Courtesy pas au-delà
La Jetée (1962) (literally "The Jetty" or "The Pier", but in this case idiomatically meaning "The Terminal," as in an airport terminal) is a black and white 28-minute science fiction film by Chris Marker.
It tells the story of a post-nuclear war experiment in time travel by using a series of filmed photographs developed as a photomontage of varying pace with no dialogue and a limited narration consisting of a voice over. It contains only one single brief moving image.
Due to its brevity it often accompanies other films; Jean-Luc Godard's Alphaville (1965) was the film it was first released with.
Terry Gilliam's 1995 film Twelve Monkeys was inspired by and loosely based on La Jetée. --http://en.wikipedia.org/wiki/La_Jet%E9e [Jul 2006]
Non-Original Music by Trevor Duncan (stock music)
Movies have adapted movies (e.g. Twelve Monkeys deriving from La Jetée).
Flashback
A good example of both analepsis and prolepsis is the first scene of La Jetée.

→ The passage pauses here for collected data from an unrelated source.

-- pv_equiv track=rewrite | github.com/Vanilla0731/Zappy-AI | src/zappy/ai_helpers.py | get_path_to_tile
-- ===== SOURCE A (Python) =====
-- def get_path_to_tile(tile_index: int):
--     """
--     Find the path to a tile and generate the sequence of commands to move to it.
--     """
--     if tile_index <= 0:
--         return []
--
--     path = []
--     level = 0
--     tiles_in_level = 1
--     # Calculate the depth of the tile
--     while tile_index >= tiles_in_level:
--         tile_index -= tiles_in_level
--         level += 1
--         tiles_in_level = 2 * level + 1
--     # Now tile_index is the index in the current level
--
--     # 1. Move to the correct level
--     path.extend(["Forward"] * level)
--
--     # 2. Move to the correct tile in the level
--     center_of_level = level
--     if tile_index < center_of_level:
--         path.append("Left")
--         # Move to the left side of the level
--         path.extend(["Forward"] * (center_of_level - tile_index))
--     elif tile_index > center_of_level:
--         path.append("Right")
--         # Move to the right side of the level
--         path.extend(["Forward"] * (tile_index - center_of_level))
--     else:
--         # Already at the center of the level
--         pass
--     return path
-- ===== SOURCE B (Python) =====
-- def get_path_to_tile(tile_index: int):
--     """Closed-form: level = isqrt(tile_index) via binary search, pos = tile_index - level**2."""
--     if tile_index <= 0:
--         return []
--     # binary search for the integer square root
--     lo, hi = 0, tile_index
--     while lo < hi:
--         mid = (lo + hi + 1) // 2
--         if mid * mid <= tile_index:
--             lo = mid
--         else:
--             hi = mid - 1
--     level = lo
--     pos = tile_index - level * level
--     d = pos - level
--     if d < 0:
--         return ["Forward"] * level + ["Left"] + ["Forward"] * (-d)
--     if d > 0:
--         return ["Forward"] * level + ["Right"] + ["Forward"] * d
--     return ["Forward"] * level
-- ===== Notes on version B (the rewrite author's own statement) =====
-- stated objective: faster
-- what changed: Replaces the linear level-by-level subtraction loop with a binary search for the integer square root, then derives the in-level position in closed form as the tile index minus the square of the level.
import Mathlib
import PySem

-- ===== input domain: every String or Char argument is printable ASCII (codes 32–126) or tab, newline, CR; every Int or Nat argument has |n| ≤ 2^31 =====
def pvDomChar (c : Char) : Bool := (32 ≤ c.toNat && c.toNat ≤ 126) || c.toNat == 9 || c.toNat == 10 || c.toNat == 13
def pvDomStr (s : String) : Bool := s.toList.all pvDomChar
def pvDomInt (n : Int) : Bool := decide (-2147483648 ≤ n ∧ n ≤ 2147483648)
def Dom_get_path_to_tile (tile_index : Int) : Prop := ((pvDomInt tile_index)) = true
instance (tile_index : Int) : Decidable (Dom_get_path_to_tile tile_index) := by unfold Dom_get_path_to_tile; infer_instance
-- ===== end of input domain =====

-- B replaces A's linear level-subtraction loop by a binary search for the integer
-- square root plus a closed-form in-level position (objective: faster).


-- ===== PORT A =====
-- A's while loop: subtract tiles_in_level, bump level, recompute tiles_in_level.
-- The '0 < tiles' conjunct is a pure totality guard: the Python loop always has
-- tiles = 2*level+1 ≥ 1 (and would not terminate otherwise).
def pyALoop (tile_index level tiles : Int) : Int × Int :=
  if _h : tiles ≤ tile_index ∧ 0 < tiles then
    pyALoop (tile_index - tiles) (level + 1) (2 * (level + 1) + 1)
  else (tile_index, level)
termination_by tile_index.toNat
decreasing_by omega

def get_path_to_tile (tile_index : Int) : List String :=
  if tile_index ≤ 0 then []
  else
    let r := pyALoop tile_index 0 1
    let ti := r.1
    let level := r.2
    let path := List.replicate level.toNat "Forward"
    let center_of_level := level
    if ti < center_of_level then
      path ++ ["Left"] ++ List.replicate (center_of_level - ti).toNat "Forward"
    else if center_of_level < ti then
      path ++ ["Right"] ++ List.replicate (ti - center_of_level).toNat "Forward"
    else path

-- ===== PORT B =====
-- binary search for the integer square root of n on [lo, hi] (Source B's while loop)
def isqrtLoop (n lo hi : Int) : Int :=
  if _h : lo < hi then
    if PySem.Int.floordiv (lo + hi + 1) 2 * PySem.Int.floordiv (lo + hi + 1) 2 ≤ n then
      isqrtLoop n (PySem.Int.floordiv (lo + hi + 1) 2) hi
    else
      isqrtLoop n lo (PySem.Int.floordiv (lo + hi + 1) 2 - 1)
  else lo
termination_by (hi - lo).toNat
decreasing_by
  · rw [PySem.Int.floordiv_eq_ediv_of_pos (by norm_num)]; omega
  · rw [PySem.Int.floordiv_eq_ediv_of_pos (by norm_num)]; omega

def get_path_to_tile_alt (tile_index : Int) : List String :=
  if tile_index ≤ 0 then []
  else
    let level := isqrtLoop tile_index 0 tile_index
    let pos := tile_index - level * level
    let d := pos - level
    if d < 0 then
      List.replicate level.toNat "Forward" ++ ["Left"] ++ List.replicate (-d).toNat "Forward"
    else if 0 < d then
      List.replicate level.toNat "Forward" ++ ["Right"] ++ List.replicate d.toNat "Forward"
    else
      List.replicate level.toNat "Forward"

-- ===== PRECONDITION & SPEC =====
def Spec_get_path_to_tile (tile_index : Int) (out : List String) : Prop := out = get_path_to_tile_alt tile_index
instance (tile_index : Int) (out : List String) : Decidable (Spec_get_path_to_tile tile_index out) := by unfold Spec_get_path_to_tile; infer_instance

-- ===== CLAIM (what is proved, stated in full; the proofs are below) =====
def Claim_equal_get_path_to_tile : Prop := ∀ (tile_index : Int), Dom_get_path_to_tile tile_index → Spec_get_path_to_tile tile_index (get_path_to_tile tile_index)

-- ===== LEMMAS AND PROOFS =====

-- A's loop invariant: result (r, L) with 0 ≤ r < 2L+1, level ≤ L, and ti + level² = r + L².
lemma pyALoop_spec (k : Nat) (ti level tiles : Int) (hk : ti.toNat = k)
    (heq : tiles = 2 * level + 1) (hti : 0 ≤ ti) (hlev : 0 ≤ level) :
    0 ≤ (pyALoop ti level tiles).1 ∧
    (pyALoop ti level tiles).1 < 2 * (pyALoop ti level tiles).2 + 1 ∧
    level ≤ (pyALoop ti level tiles).2 ∧
    ti + level * level = (pyALoop ti level tiles).1 +
      (pyALoop ti level tiles).2 * (pyALoop ti level tiles).2 := by
  induction k using Nat.strong_induction_on generalizing ti level tiles with
  | _ k ih =>
    rw [pyALoop]
    by_cases hc : tiles ≤ ti ∧ 0 < tiles
    · rw [dif_pos hc]
      have hrec := ih (ti - tiles).toNat (by omega) (ti - tiles) (level + 1)
        (2 * (level + 1) + 1) rfl rfl (by omega) (by omega)
      refine ⟨hrec.1, hrec.2.1, by omega, ?_⟩
      have e := hrec.2.2.2
      nlinarith [e]
    · rw [dif_neg hc]
      exact ⟨hti, by omega, le_refl _, rfl⟩

-- B's binary search: keeps lo² ≤ n < (hi+1)² and lo ≤ result; ends with the integer sqrt.
lemma isqrtLoop_spec (n lo hi : Int) (hle : lo ≤ hi)
    (h1 : lo * lo ≤ n) (h2 : n < (hi + 1) * (hi + 1)) :
    lo ≤ isqrtLoop n lo hi ∧
    (isqrtLoop n lo hi) * (isqrtLoop n lo hi) ≤ n ∧
    n < (isqrtLoop n lo hi + 1) * (isqrtLoop n lo hi + 1) := by
  induction hk : (hi - lo).toNat using Nat.strong_induction_on generalizing lo hi with
  | _ k ih =>
    rw [isqrtLoop]
    by_cases hc : lo < hi
    · rw [dif_pos hc]
      rw [PySem.Int.floordiv_eq_ediv_of_pos (by norm_num : (0:Int) < 2)]
      have hb1 : lo + 1 ≤ (lo + hi + 1) / 2 := by omega
      have hb2 : (lo + hi + 1) / 2 ≤ hi := by omega
      by_cases hms : (lo + hi + 1) / 2 * ((lo + hi + 1) / 2) ≤ n
      · rw [if_pos hms]
        have := ih (hi - (lo + hi + 1) / 2).toNat (by omega)
          ((lo + hi + 1) / 2) hi (by omega) hms h2 rfl
        exact ⟨by omega, this.2⟩
      · rw [if_neg hms]
        have hlt : n < (lo + hi + 1) / 2 * ((lo + hi + 1) / 2) := not_le.mp hms
        have := ih ((lo + hi + 1) / 2 - 1 - lo).toNat (by omega)
          lo ((lo + hi + 1) / 2 - 1) (by omega) h1 (by nlinarith) rfl
        exact this
    · rw [dif_neg hc]
      have : lo = hi := by omega
      subst this
      exact ⟨le_refl _, h1, h2⟩

-- uniqueness of the integer square root
lemma isqrt_unique (n a b : Int) (ha0 : 0 ≤ a) (hb0 : 0 ≤ b)
    (ha : a * a ≤ n ∧ n < (a + 1) * (a + 1)) (hb : b * b ≤ n ∧ n < (b + 1) * (b + 1)) :
    a = b := by
  by_contra hne
  rcases lt_or_gt_of_ne hne with h | h
  · have hsq : (a + 1) * (a + 1) ≤ b * b := by nlinarith
    linarith [hb.1, ha.2]
  · have hsq : (b + 1) * (b + 1) ≤ a * a := by nlinarith
    linarith [ha.1, hb.2]

theorem get_path_to_tile_eq (tile_index : Int) :
    get_path_to_tile tile_index = get_path_to_tile_alt tile_index := by
  by_cases hpos : tile_index ≤ 0
  · simp [get_path_to_tile, get_path_to_tile_alt, hpos]
  · have hpos' : 0 < tile_index := by omega
    obtain ⟨h1, h2, h3, h4⟩ :=
      pyALoop_spec tile_index.toNat tile_index 0 1 rfl (by norm_num) hpos'.le le_rfl
    obtain ⟨g0, g1, g2⟩ :=
      isqrtLoop_spec tile_index 0 tile_index hpos'.le (by simpa using hpos'.le) (by nlinarith)
    simp only [get_path_to_tile, get_path_to_tile_alt, if_neg hpos]
    set r := pyALoop tile_index 0 1 with hr
    set L := isqrtLoop tile_index 0 tile_index with hL
    have hr2 : r.2 = L :=
      isqrt_unique tile_index r.2 L h3 g0 ⟨by linarith, by nlinarith⟩ ⟨g1, g2⟩
    have hr1 : r.1 = tile_index - L * L := by rw [hr2] at h4; linarith
    rw [hr2, hr1]
    generalize tile_index - L * L = p
    rcases lt_trichotomy p L with h | h | h
    · rw [if_pos h, if_pos (by omega : p - L < 0)]
      rw [show (-(p - L)).toNat = (L - p).toNat from by omega]
    · rw [if_neg (by omega), if_neg (by omega), if_neg (by omega), if_neg (by omega)]
    · rw [if_neg (by omega), if_pos h, if_neg (by omega), if_pos (by omega : 0 < p - L)]

-- ===== VERDICT (by name: the statement is the Claim_ definition above) =====
theorem get_path_to_tile_spec : Claim_equal_get_path_to_tile := by
  intro tile_index _
  unfold Spec_get_path_to_tile
  exact get_path_to_tile_eq tile_index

As we learn a few minutes later, what we are seeing in that scene is a flashback to the past, since the present of the film's diegesis is a time directly following World War III. However, as we learn at the very end of the film, that scene also doubles as a prolepsis, since the dying man the boy is seeing is, in fact, himself. In other words, he is proleptically seeing his own death. We thus have an analepsis and prolepsis in the very same scene. --http://en.wikipedia.org/wiki/Flashback_%28literary_technique%29 [Jul 2006]
In La Jetée (1962), the hero is haunted by a memory from his childhood, which turns out to be himself as an adult.
Time travel
A common theme in time travel movies is dealing with the paradoxical nature of travelling to the past. The film La Jetée (1962) has a self-fulfilling quality as the main character as a child witnesses the death of his future self. It famously inspired 12 Monkeys (1995). In Slaughterhouse-Five (1969) the main character jumps backwards and forwards across his life, and ultimately accepts the inevitability of his final fate. --http://en.wikipedia.org/wiki/Science_fiction_film [Jul 2006]
Predestination paradox
Another potential inspiration for the 1984 The Terminator is the well-regarded 1962 French film, La Jetée, a short black and white film by director Chris Marker. Told entirely in still images and narration, the film concerns a man in an underground post-nuclear future sent back into the pre-apocalyptic past to obtain resources necessary to continue humanity. The man is selected for his mission because his fixation on a memory from that period, in which he sees a beautiful woman and a man dying. The film concludes, as The Terminator does, with a predestination paradox; while in the past, the man falls in love with a woman who bears a striking resemblence to the woman in his memory, and then fulfils his own destiny by becoming the very man he witnessed dying, thus enabling him to travel back into the past. --http://en.wikipedia.org/wiki/The_Terminator [Jul 2006]
Anatole Dauman
La Jetée was produced by Anatole Dauman's influential Argos Films.